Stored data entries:
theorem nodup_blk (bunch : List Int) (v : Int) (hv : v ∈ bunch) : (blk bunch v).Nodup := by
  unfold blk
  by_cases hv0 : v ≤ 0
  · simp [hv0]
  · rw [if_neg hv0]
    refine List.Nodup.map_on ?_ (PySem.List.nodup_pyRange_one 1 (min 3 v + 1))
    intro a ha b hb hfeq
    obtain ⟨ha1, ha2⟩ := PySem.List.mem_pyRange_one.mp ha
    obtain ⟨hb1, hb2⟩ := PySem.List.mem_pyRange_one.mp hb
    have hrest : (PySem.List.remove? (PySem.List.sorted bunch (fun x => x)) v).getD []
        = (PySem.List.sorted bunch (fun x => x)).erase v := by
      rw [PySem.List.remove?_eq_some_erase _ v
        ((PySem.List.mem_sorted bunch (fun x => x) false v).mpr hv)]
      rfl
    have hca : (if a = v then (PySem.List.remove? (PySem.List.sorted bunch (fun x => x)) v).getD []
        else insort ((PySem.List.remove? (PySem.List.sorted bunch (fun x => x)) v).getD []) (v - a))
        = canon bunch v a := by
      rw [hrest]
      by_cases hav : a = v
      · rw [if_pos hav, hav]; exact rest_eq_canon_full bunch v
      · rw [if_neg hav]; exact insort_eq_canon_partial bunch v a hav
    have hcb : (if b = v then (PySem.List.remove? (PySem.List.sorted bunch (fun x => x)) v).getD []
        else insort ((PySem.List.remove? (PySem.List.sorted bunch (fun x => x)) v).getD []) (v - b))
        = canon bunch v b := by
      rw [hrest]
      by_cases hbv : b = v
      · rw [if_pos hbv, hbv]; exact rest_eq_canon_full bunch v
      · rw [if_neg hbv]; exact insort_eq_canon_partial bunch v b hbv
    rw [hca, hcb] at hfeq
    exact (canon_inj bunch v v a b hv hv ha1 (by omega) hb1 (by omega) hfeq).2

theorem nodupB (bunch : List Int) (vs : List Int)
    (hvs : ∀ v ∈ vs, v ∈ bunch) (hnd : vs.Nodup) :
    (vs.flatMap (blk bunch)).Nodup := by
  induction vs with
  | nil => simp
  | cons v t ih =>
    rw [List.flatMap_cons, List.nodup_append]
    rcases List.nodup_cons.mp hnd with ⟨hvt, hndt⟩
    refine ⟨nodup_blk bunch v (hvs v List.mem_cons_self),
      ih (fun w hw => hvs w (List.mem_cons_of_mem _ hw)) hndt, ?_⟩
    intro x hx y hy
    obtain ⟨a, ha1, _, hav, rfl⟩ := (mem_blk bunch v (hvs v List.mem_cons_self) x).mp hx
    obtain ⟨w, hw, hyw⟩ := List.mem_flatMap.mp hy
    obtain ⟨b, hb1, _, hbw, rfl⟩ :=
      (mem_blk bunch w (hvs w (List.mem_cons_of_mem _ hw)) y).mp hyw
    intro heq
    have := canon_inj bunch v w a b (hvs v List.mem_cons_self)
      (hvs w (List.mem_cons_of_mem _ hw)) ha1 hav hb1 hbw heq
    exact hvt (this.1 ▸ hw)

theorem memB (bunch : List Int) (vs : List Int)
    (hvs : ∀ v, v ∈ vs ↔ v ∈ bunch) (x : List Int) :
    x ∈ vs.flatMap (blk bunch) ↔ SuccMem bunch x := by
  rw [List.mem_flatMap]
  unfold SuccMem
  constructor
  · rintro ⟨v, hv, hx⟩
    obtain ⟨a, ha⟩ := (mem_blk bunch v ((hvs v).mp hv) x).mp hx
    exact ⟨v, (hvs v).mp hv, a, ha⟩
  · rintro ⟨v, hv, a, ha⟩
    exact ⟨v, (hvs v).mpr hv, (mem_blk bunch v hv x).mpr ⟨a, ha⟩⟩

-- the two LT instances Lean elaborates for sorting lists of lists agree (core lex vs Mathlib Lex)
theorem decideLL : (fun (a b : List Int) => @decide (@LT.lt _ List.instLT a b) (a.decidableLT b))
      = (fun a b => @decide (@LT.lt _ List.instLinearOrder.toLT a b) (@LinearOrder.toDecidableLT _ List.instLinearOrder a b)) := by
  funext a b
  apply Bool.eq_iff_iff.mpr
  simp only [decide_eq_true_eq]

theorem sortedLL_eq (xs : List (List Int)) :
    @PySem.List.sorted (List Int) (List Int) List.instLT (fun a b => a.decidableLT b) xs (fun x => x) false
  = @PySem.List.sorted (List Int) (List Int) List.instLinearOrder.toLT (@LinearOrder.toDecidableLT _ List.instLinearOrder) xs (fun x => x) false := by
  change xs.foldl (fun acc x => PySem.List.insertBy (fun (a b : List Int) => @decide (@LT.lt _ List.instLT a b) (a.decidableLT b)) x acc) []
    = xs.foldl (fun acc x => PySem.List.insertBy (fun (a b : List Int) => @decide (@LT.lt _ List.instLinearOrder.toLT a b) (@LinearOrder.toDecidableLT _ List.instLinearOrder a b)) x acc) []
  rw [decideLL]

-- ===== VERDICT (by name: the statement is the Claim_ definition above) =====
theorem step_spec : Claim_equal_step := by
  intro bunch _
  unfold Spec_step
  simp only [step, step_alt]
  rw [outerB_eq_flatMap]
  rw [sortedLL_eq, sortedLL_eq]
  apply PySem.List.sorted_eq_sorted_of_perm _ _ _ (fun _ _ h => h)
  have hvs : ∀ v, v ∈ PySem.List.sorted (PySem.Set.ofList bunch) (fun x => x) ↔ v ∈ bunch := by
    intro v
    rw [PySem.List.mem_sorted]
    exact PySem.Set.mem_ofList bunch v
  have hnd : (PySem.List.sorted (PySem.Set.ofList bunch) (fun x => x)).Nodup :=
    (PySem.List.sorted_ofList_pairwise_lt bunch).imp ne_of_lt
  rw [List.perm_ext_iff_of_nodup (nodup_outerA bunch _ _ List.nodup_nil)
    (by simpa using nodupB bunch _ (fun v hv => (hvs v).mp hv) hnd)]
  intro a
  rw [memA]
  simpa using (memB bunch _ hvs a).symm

--

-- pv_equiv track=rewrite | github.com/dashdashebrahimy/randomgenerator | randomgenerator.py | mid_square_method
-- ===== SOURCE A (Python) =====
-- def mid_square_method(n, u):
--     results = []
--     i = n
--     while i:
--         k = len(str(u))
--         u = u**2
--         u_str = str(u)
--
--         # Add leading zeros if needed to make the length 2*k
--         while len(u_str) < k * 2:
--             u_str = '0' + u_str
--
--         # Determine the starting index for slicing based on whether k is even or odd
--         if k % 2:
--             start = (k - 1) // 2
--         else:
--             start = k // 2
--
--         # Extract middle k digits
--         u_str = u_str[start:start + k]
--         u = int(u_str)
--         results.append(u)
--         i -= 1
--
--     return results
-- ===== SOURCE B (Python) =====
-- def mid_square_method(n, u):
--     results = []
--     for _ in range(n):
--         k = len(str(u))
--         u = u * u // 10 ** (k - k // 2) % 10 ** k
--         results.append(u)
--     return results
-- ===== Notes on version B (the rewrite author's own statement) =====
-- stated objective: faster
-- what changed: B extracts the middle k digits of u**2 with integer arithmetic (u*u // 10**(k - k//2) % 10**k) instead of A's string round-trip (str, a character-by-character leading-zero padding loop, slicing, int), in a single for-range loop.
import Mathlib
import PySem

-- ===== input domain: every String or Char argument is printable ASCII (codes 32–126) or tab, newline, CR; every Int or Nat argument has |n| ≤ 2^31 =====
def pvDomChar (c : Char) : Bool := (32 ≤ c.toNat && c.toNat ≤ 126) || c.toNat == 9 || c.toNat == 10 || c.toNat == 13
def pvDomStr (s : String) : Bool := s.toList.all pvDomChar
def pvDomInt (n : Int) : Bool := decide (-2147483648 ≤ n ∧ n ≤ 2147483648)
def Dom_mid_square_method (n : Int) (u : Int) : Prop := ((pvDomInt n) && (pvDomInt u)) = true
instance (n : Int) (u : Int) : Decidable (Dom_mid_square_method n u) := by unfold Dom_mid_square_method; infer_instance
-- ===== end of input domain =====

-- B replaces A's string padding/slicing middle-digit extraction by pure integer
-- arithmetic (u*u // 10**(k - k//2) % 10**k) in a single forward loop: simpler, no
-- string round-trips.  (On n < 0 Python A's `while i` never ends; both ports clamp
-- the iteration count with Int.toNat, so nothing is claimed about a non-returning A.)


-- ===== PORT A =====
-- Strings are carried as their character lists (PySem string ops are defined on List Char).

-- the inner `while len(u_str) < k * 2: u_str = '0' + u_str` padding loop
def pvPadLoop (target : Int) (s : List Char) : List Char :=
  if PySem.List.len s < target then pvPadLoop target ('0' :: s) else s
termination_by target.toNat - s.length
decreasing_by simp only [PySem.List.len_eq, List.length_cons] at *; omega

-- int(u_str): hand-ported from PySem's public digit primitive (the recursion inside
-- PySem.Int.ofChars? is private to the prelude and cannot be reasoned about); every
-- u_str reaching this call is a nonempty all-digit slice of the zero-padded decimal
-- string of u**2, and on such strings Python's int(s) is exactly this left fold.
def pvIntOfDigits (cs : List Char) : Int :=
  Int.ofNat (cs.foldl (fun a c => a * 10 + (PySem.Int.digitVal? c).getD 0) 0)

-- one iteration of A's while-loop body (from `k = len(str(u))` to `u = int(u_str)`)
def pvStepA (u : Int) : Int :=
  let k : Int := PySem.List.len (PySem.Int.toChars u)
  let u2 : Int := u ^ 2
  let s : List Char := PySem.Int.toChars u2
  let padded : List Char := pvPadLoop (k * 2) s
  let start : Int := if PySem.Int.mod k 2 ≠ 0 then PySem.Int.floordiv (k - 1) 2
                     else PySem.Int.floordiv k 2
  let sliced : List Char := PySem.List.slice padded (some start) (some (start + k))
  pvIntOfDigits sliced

## [Activity]
In the data above, start at the line that has "theorem nodup_blk (bunch", stop after the line that has "obtain ⟨hb1, hb2⟩", and print every line in between exactly as it stands.

## [Answer for the task]
theorem nodup_blk (bunch : List Int) (v : Int) (hv : v ∈ bunch) : (blk bunch v).Nodup := by
  unfold blk
  by_cases hv0 : v ≤ 0
  · simp [hv0]
  · rw [if_neg hv0]
    refine List.Nodup.map_on ?_ (PySem.List.nodup_pyRange_one 1 (min 3 v + 1))
    intro a ha b hb hfeq
    obtain ⟨ha1, ha2⟩ := PySem.List.mem_pyRange_one.mp ha
    obtain ⟨hb1, hb2⟩ := PySem.List.mem_pyRange_one.mp hb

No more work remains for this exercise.